Why Dilma Rousseff is still a good bet
By Erasto Almeida At a moment when voter anger has elected leaders in the United States and Europe running for cover, a healthy number of Brazilian voters would like to see more of the same from their government. President Luiz Inácio Lula da Silva has presided over several years of relatively strong growth, major economic ...
By Erasto Almeida
By Erasto Almeida
At a moment when voter anger has elected leaders in the United States and Europe running for cover, a healthy number of Brazilian voters would like to see more of the same from their government. President Luiz Inácio Lula da Silva has presided over several years of relatively strong growth, major economic improvements for a significant portion of the population, and rising self-confidence across his country. The 2014 World Cup, the 2016 Olympics, a more obvious presence on the international diplomatic stage, and the discovery of an enormous amount of off-shore oil have fueled the perception that this is Brazil’s moment.
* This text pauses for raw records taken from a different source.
-- pv_equiv track=rewrite | github.com/yumijipsaa/Plantdetection | find_algorithm.py | x_or_y_center_coordinates
-- ===== SOURCE A (Python) =====
-- def x_or_y_center_coordinates(x_coordinates, y_coordinates, width_or_height):
--     """
--         coordinates : x좌표 list -> other_coordinates : y좌표 list
--         coordinates : y좌표 list -> other_coordinates : x좌표 list
--     """
--
--     coordinates_no_dupl = list(set(y_coordinates)) if width_or_height == "height" else list(set(x_coordinates))
--
--     temp_list_1 = []
--     temp_list_2 = []
--     if width_or_height == "height":
--         for no_dulp in coordinates_no_dupl:     # slicing
--             for i in range(len(y_coordinates)):
--                 if no_dulp == y_coordinates[i]:
--                     temp_list_1.append([x_coordinates[i], no_dulp])
--         # temp_list_1[N][1] : y coordinates of segmentation boundary (removed redundant elements)
--         # temp_list_1[N][0] : x coordinates of segmentation boundary
--         # temp_list_1[N][0]는 temp_list_1[M][0]과 중복되는 경우가 있다. (M != N인 임의의 수)
--
--         ## remove redundant x coordinates of segmentation boundary
--         for temp_coordi in temp_list_1:
--             if temp_coordi not in temp_list_2:
--                 temp_list_2.append(temp_coordi)
--             else:
--                 continue
--
--         temp_list_2.sort(key=lambda x: x[1])  	# sort according to y coordinates
--         # temp_list_2[N][1] : y coordinates of segmentation boundary (removed redundant elements)
--         # temp_list_2[N][0] : x coordinates of segmentation boundary (removed redundant elements)
--         # 각각의 y coordiante 에 대응되는 x coodinate는 1개 또는 2개 이상이다.
--
--     else :
--         for no_dulp in coordinates_no_dupl:     # slicing
--             for i in range(len(x_coordinates)):
--                 if no_dulp == x_coordinates[i]:
--                     temp_list_1.append([no_dulp, y_coordinates[i]])
--
--         for temp_coordi in temp_list_1:
--             if temp_coordi not in temp_list_2:
--                 temp_list_2.append(temp_coordi)
--             else:
--                 continue
--
--         temp_list_2.sort()
--
--
--     return temp_list_2
-- ===== SOURCE B (Python) =====
-- def x_or_y_center_coordinates(x_coordinates, y_coordinates, width_or_height):
--     # Group by the sort axis in one indexed pass, then emit along the sorted keys.
--     groups = {}
--     result = []
--     if width_or_height == "height":
--         for i in range(len(y_coordinates)):
--             yv = y_coordinates[i]
--             xv = x_coordinates[i]
--             g = groups.get(yv, [])
--             if xv not in g:
--                 groups[yv] = g + [xv]
--         for yv in sorted(groups):
--             for xv in groups[yv]:
--                 result.append([xv, yv])
--     else:
--         for i in range(len(x_coordinates)):
--             xv = x_coordinates[i]
--             yv = y_coordinates[i]
--             g = groups.get(xv, [])
--             if yv not in g:
--                 groups[xv] = g + [yv]
--         for xv in sorted(groups):
--             for yv in sorted(groups[xv]):
--                 result.append([xv, yv])
--     return result
-- ===== Notes on version B (the rewrite author's own statement) =====
-- stated objective: faster
-- what changed: Replaces the per-unique-value rescans of the whole coordinate list plus a quadratic pair-dedup pass and a final sort of all pairs by a single indexed pass building a dict keyed on the sort axis (with per-key dedup), then emitting pairs by walking the sorted keys.
import Mathlib
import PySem

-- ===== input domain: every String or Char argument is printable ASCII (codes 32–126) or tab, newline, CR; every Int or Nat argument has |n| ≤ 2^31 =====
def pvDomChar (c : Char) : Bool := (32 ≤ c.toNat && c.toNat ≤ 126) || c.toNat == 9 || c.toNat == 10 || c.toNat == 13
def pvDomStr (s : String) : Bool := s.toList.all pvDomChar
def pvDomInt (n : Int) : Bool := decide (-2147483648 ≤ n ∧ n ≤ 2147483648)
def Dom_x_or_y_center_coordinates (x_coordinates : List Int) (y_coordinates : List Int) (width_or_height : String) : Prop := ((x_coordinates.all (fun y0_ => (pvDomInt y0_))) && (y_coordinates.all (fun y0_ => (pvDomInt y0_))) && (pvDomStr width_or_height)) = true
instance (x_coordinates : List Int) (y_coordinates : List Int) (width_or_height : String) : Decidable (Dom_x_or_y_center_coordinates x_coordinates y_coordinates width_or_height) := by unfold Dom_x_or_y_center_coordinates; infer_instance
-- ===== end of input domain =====

-- B replaces A's per-unique-value rescans, quadratic pair dedup and final sort of all pairs
-- by one indexed grouping pass into a dict keyed on the sort axis, emitting along the sorted keys.

-- ===== PORT A =====
def x_or_y_center_coordinates (x_coordinates : List Int) (y_coordinates : List Int) (width_or_height : String) : List (List Int) :=
  let coordinates_no_dupl : List Int :=
    if width_or_height == "height" then PySem.Set.ofList y_coordinates else PySem.Set.ofList x_coordinates
  if width_or_height == "height" then
    let temp_list_1 : List (List Int) := coordinates_no_dupl.foldl (fun acc no_dulp =>
      (PySem.List.pyRange 0 (y_coordinates.length : Int) 1).foldl (fun acc i =>
        if no_dulp == PySem.List.pyGetD y_coordinates i 0 then
          acc ++ [[PySem.List.pyGetD x_coordinates i 0, no_dulp]]
        else acc) acc) []
    let temp_list_2 : List (List Int) := temp_list_1.foldl (fun acc p =>
      if p ∈ acc then acc else acc ++ [p]) []
    PySem.List.sorted temp_list_2 (fun p => PySem.List.pyGetD p 1 0) false
  else
    let temp_list_1 : List (List Int) := coordinates_no_dupl.foldl (fun acc no_dulp =>
      (PySem.List.pyRange 0 (x_coordinates.length : Int) 1).foldl (fun acc i =>
        if no_dulp == PySem.List.pyGetD x_coordinates i 0 then
          acc ++ [[no_dulp, PySem.List.pyGetD y_coordinates i 0]]
        else acc) acc) []
    let temp_list_2 : List (List Int) := temp_list_1.foldl (fun acc p =>
      if p ∈ acc then acc else acc ++ [p]) []
    PySem.List.sorted temp_list_2 (fun p => p) false

-- ===== PORT B =====
def x_or_y_center_coordinates_alt (x_coordinates : List Int) (y_coordinates : List Int) (width_or_height : String) : List (List Int) :=
  if width_or_height == "height" then
    let groups : PySem.Dict Int (List Int) :=
      (PySem.List.pyRange 0 (y_coordinates.length : Int) 1).foldl (fun d i =>
        let yv := PySem.List.pyGetD y_coordinates i 0
        let xv := PySem.List.pyGetD x_coordinates i 0
        let g := d.getD yv []
        if xv ∈ g then d else d.insert yv (g ++ [xv])) PySem.Dict.empty
    (PySem.List.sorted groups.keys (fun k => k) false).foldl (fun res yv =>
      (groups.getD yv []).foldl (fun res xv => res ++ [[xv, yv]]) res) []
  else
    let groups : PySem.Dict Int (List Int) :=
      (PySem.List.pyRange 0 (x_coordinates.length : Int) 1).foldl (fun d i =>
        let xv := PySem.List.pyGetD x_coordinates i 0
        let yv := PySem.List.pyGetD y_coordinates i 0
        let g := d.getD xv []
        if yv ∈ g then d else d.insert xv (g ++ [yv])) PySem.Dict.empty
    (PySem.List.sorted groups.keys (fun k => k) false).foldl (fun res xv =>
      (PySem.List.sorted (groups.getD xv []) (fun k => k) false).foldl (fun res yv => res ++ [[xv, yv]]) res) []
Dilma Rousseff, Lula’s former chief of staff, has pledged to build on that record.
That’s why this will likely be one of the world’s very few status-quo elections over the next year. Rousseff, who has now advanced to a second-round run-off on Oct. 31 against former Sao Paulo governor Jose Serra, will also benefit from the dynamics of a head-to-head matchup. With just two candidates in the race, the Rousseff campaign will have an easier job making the case that the election offers a stark choice between a more uncertain and less prosperous past, represented by Serra and his record as a minister in the Fernando Henrique Cardoso administration (1994-2002), and a promising present and future represented by President Lula and Rousseff.
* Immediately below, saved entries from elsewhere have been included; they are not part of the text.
-- pv_equiv track=rewrite | github.com/ntomsic/algorithms | algorithms/matrix/matrix_inversion.py | array_is_matrix
-- ===== SOURCE A (Python) =====
-- def array_is_matrix(_m):
--     if len(_m) == 0:
--         return False
--     first_col = len(_m[0])
--     for row in _m:
--         if len(row) != first_col:
--             return False
--     return True
-- ===== SOURCE B (Python) =====
-- def array_is_matrix(_m):
--     return len({len(row) for row in _m}) == 1
-- ===== Notes on version B (the rewrite author's own statement) =====
-- stated objective: idiomatic
-- what changed: Replaces the compare-each-row-to-the-first-length loop with early exit by collecting the set of distinct row lengths and testing that its cardinality is 1 (empty input gives cardinality 0).
import Mathlib
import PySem

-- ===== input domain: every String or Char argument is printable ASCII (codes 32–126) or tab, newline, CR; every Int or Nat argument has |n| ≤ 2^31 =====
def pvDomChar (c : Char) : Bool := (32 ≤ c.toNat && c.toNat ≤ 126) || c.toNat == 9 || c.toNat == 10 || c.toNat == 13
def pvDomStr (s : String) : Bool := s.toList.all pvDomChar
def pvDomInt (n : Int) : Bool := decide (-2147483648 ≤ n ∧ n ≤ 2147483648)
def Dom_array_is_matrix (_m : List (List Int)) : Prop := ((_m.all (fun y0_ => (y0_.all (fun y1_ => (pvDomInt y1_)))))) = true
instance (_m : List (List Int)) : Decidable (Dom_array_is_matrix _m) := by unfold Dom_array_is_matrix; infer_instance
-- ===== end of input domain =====

-- B replaces A's compare-to-first-length loop (with early exit) by collecting the set of
-- distinct row lengths and testing that its cardinality is exactly 1 (idiomatic; same O(n) cost).


-- ===== PORT A =====
-- the 'for row in _m' loop with its early 'return False'
def arrayIsMatrixLoopA (rows : List (List Int)) (first_col : Nat) : Bool :=
  match rows with
  | [] => true
  | row :: rest => if row.length ≠ first_col then false else arrayIsMatrixLoopA rest first_col

def array_is_matrix (_m : List (List Int)) : Bool :=
  if _m.length = 0 then false
  else
    let first_col := (_m.headD []).length   -- len(_m[0]); _m is nonempty here
    arrayIsMatrixLoopA _m first_col

-- ===== PORT B =====
-- len({len(row) for row in _m}) == 1
def array_is_matrix_alt (_m : List (List Int)) : Bool :=
  PySem.Set.len (PySem.Set.ofList (_m.map (fun row => row.length))) == 1

-- ===== PRECONDITION & SPEC =====
def Spec_array_is_matrix (_m : List (List Int)) (out : Bool) : Prop := out = array_is_matrix_alt _m
instance (_m : List (List Int)) (out : Bool) : Decidable (Spec_array_is_matrix _m out) := by unfold Spec_array_is_matrix; infer_instance

-- ===== CLAIM (what is proved, stated in full; the proofs are below) =====
def Claim_equal_array_is_matrix : Prop := ∀ (_m : List (List Int)), Dom_array_is_matrix _m → Spec_array_is_matrix _m (array_is_matrix _m)

-- ===== LEMMAS AND PROOFS =====

theorem loopA_eq_all (rs : List (List Int)) (fc : Nat) :
    arrayIsMatrixLoopA rs fc = rs.all (fun r => r.length == fc) := by
  induction rs with
  | nil => rfl
  | cons r rest ih =>
    simp only [arrayIsMatrixLoopA, List.all_cons, ih]
    by_cases h : r.length = fc <;> simp [h]

theorem le_length_foldl_add (l : List Nat) (s : List Nat) :
    s.length ≤ (l.foldl PySem.Set.add s).length := by
  induction l generalizing s with
  | nil => simp
  | cons x xs ih =>
    refine le_trans ?_ (ih (PySem.Set.add s x))
    simp only [PySem.Set.add]
    split <;> simp

theorem foldl_add_singleton (l : List Nat) (a : Nat) :
    ((l.foldl PySem.Set.add [a]).length == 1) = l.all (fun x => x == a) := by
  induction l with
  | nil => rfl
  | cons x xs ih =>
    simp only [List.foldl_cons, List.all_cons]
    by_cases h : x = a
    · have : PySem.Set.add [a] x = [a] := by
        simp [PySem.Set.add, PySem.Set.contains, h]
      rw [this, ih]
      simp [h]
    · have hadd : PySem.Set.add [a] x = [a, x] := by
        simp [PySem.Set.add, PySem.Set.contains, h]
      rw [hadd]
      have h2 : 2 ≤ (xs.foldl PySem.Set.add [a, x]).length :=
        le_length_foldl_add xs [a, x]
      have : ((xs.foldl PySem.Set.add [a, x]).length == 1) = false := by
        simp only [beq_eq_false_iff_ne]; omega
      simp [this, h]

-- ===== VERDICT (by name: the statement is the Claim_ definition above) =====
theorem array_is_matrix_spec : Claim_equal_array_is_matrix := by
  intro _m _
  unfold Spec_array_is_matrix array_is_matrix array_is_matrix_alt
  cases _m with
  | nil => rfl
  | cons r rs =>
    have hcast : ∀ n : Nat, ((n : Int) == 1) = (n == 1) := by
      intro n; simp
    simp only [PySem.Set.len, PySem.Set.ofList_eq_foldl, List.map_cons, List.foldl_cons]
    have hB : PySem.Set.add ([] : List Nat) r.length = [r.length] := by
      simp [PySem.Set.add, PySem.Set.contains]
    rw [hB, hcast, foldl_add_singleton]
    simp only [List.length_cons, List.headD_cons]
    rw [if_neg (by simp), loopA_eq_all]
    simp [List.all_map, List.all_cons, Function.comp_def]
Polls suggest the race has tightened since the Oct. 3 first round, but the gap between Serra of the opposition PSDB and Rousseff has narrowed less than it seems, and she remains the clear favorite to become Brazil’s next president.
Most polls since the first round show Rousseff’s current lead at 5-7 percentage points, a significantly smaller lead than that forecast in second-round simulations held before the first round of voting. This has led some observers to argue that the race has tightened. But the apparently narrower margin probably has more to do with the pollsters’ failure weeks ago to accurately forecast that some voters would skip the first round than any real shift in voter preferences over the past three weeks. Though voting is mandatory in Brazil, 18 percent of those eligible didn’t turn up for the first round. Many of the absentees are lower income, less educated voters who are most likely to support Rousseff and the Workers Party. That helps explain why just before the first round, virtually every pollster projected that Rousseff had enough support to win without a run-off. She finished the first round with 46.9 percent of the votes. Correcting for this distortion, her lead probably hasn’t changed much — and a poll published just last night shows Rousseff’s lead widening a bit.
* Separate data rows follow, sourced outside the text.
-- pv_equiv track=rewrite | github.com/robertmaxwilliams/indefinitely-scalable | prepro.py | grid_to_code
-- ===== SOURCE A (Python) =====
-- import itertools
--
-- def pos_part(n):
--     if n > 0:
--         return n
--     return 0
--
-- def neg_part(n):
--     if n < 0:
--         return abs(n)
--     return 0
--
-- def chainer(di, dj):
--     return ''.join(['->right'*pos_part(dj),
--                     '->left'*neg_part(dj),
--                     '->up'*neg_part(di),
--                     '->down'*pos_part(di)])
--
-- def third(ls):
--     return ls[2]
--
-- def grid_to_code(letters):
--     code = []
--     declarations = []
--     for _, group_iter in itertools.groupby(sorted(letters,key=third), key=third):
--         group = list(group_iter)
--         if len(group) == 1:
--             (i, j, c) = group[0]
--             declarations.append(f'cell_t* {c};')
--             code.append(f'{c} = cell{chainer(i, j)};')
--         else:
--             var_name = group[0][2]
--             declarations.append(f'cell_t* {var_name};')
--             code.append(f'switch(rand() % {len(group)})' + ' {')
--             for (n, (i, j, c)) in enumerate(group):
--                 code.append(f'\tcase {n}: {c} = cell{chainer(i, j)}; break;')
--             code.append('}')
--     return code, declarations
-- ===== SOURCE B (Python) =====
-- def pos_part(n):
--     if n > 0:
--         return n
--     return 0
--
-- def neg_part(n):
--     if n < 0:
--         return abs(n)
--     return 0
--
-- def chainer(di, dj):
--     return ''.join(['->right'*pos_part(dj),
--                     '->left'*neg_part(dj),
--                     '->up'*neg_part(di),
--                     '->down'*pos_part(di)])
--
-- def grid_to_code(letters):
--     groups = {}
--     for (i, j, c) in letters:
--         groups.setdefault(c, []).append((i, j, c))
--     code = []
--     declarations = []
--     for name in sorted(groups):
--         group = groups[name]
--         declarations.append(f'cell_t* {name};')
--         if len(group) == 1:
--             (i, j, c) = group[0]
--             code.append(f'{c} = cell{chainer(i, j)};')
--         else:
--             code.append(f'switch(rand() % {len(group)})' + ' {')
--             for n, (i, j, c) in enumerate(group):
--                 code.append(f'\tcase {n}: {c} = cell{chainer(i, j)}; break;')
--             code.append('}')
--     return code, declarations
-- ===== Notes on version B (the rewrite author's own statement) =====
-- stated objective: idiomatic
-- what changed: B replaces A's sort-the-whole-list + itertools.groupby pass by building a dict-of-lists index keyed on the letter in one scan and then emitting groups in sorted-key order.
import Mathlib
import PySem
The election is not a done deal. A bolt from the blue, probably in the form of new corruption allegations that touch Rousseff personally, could still flip the outcome. A corruption scandal involving her inner circle has already slowed her momentum in the run-up for the first round. Rousseff could also move off message and opt for a strategy of attacking Serra, making the opposition candidate’s task easier. She seemed headed in that direction during a televised debate last week, but she appears to have gotten the message and returned to her core argument of comparing Lula’s administration’s with his predecessor’s.
To win, Serra will have to draw about 90 percent of the voters who chose third-place finisher Marina Silva in the first round — she and her party have refused to endorse either Rousseff or Serra — or steal a few of Rousseff’s voters for good measure.
That’s very unlikely to happen.
Erasto Almeida is an analyst in Eurasia Group’s Latin America practice.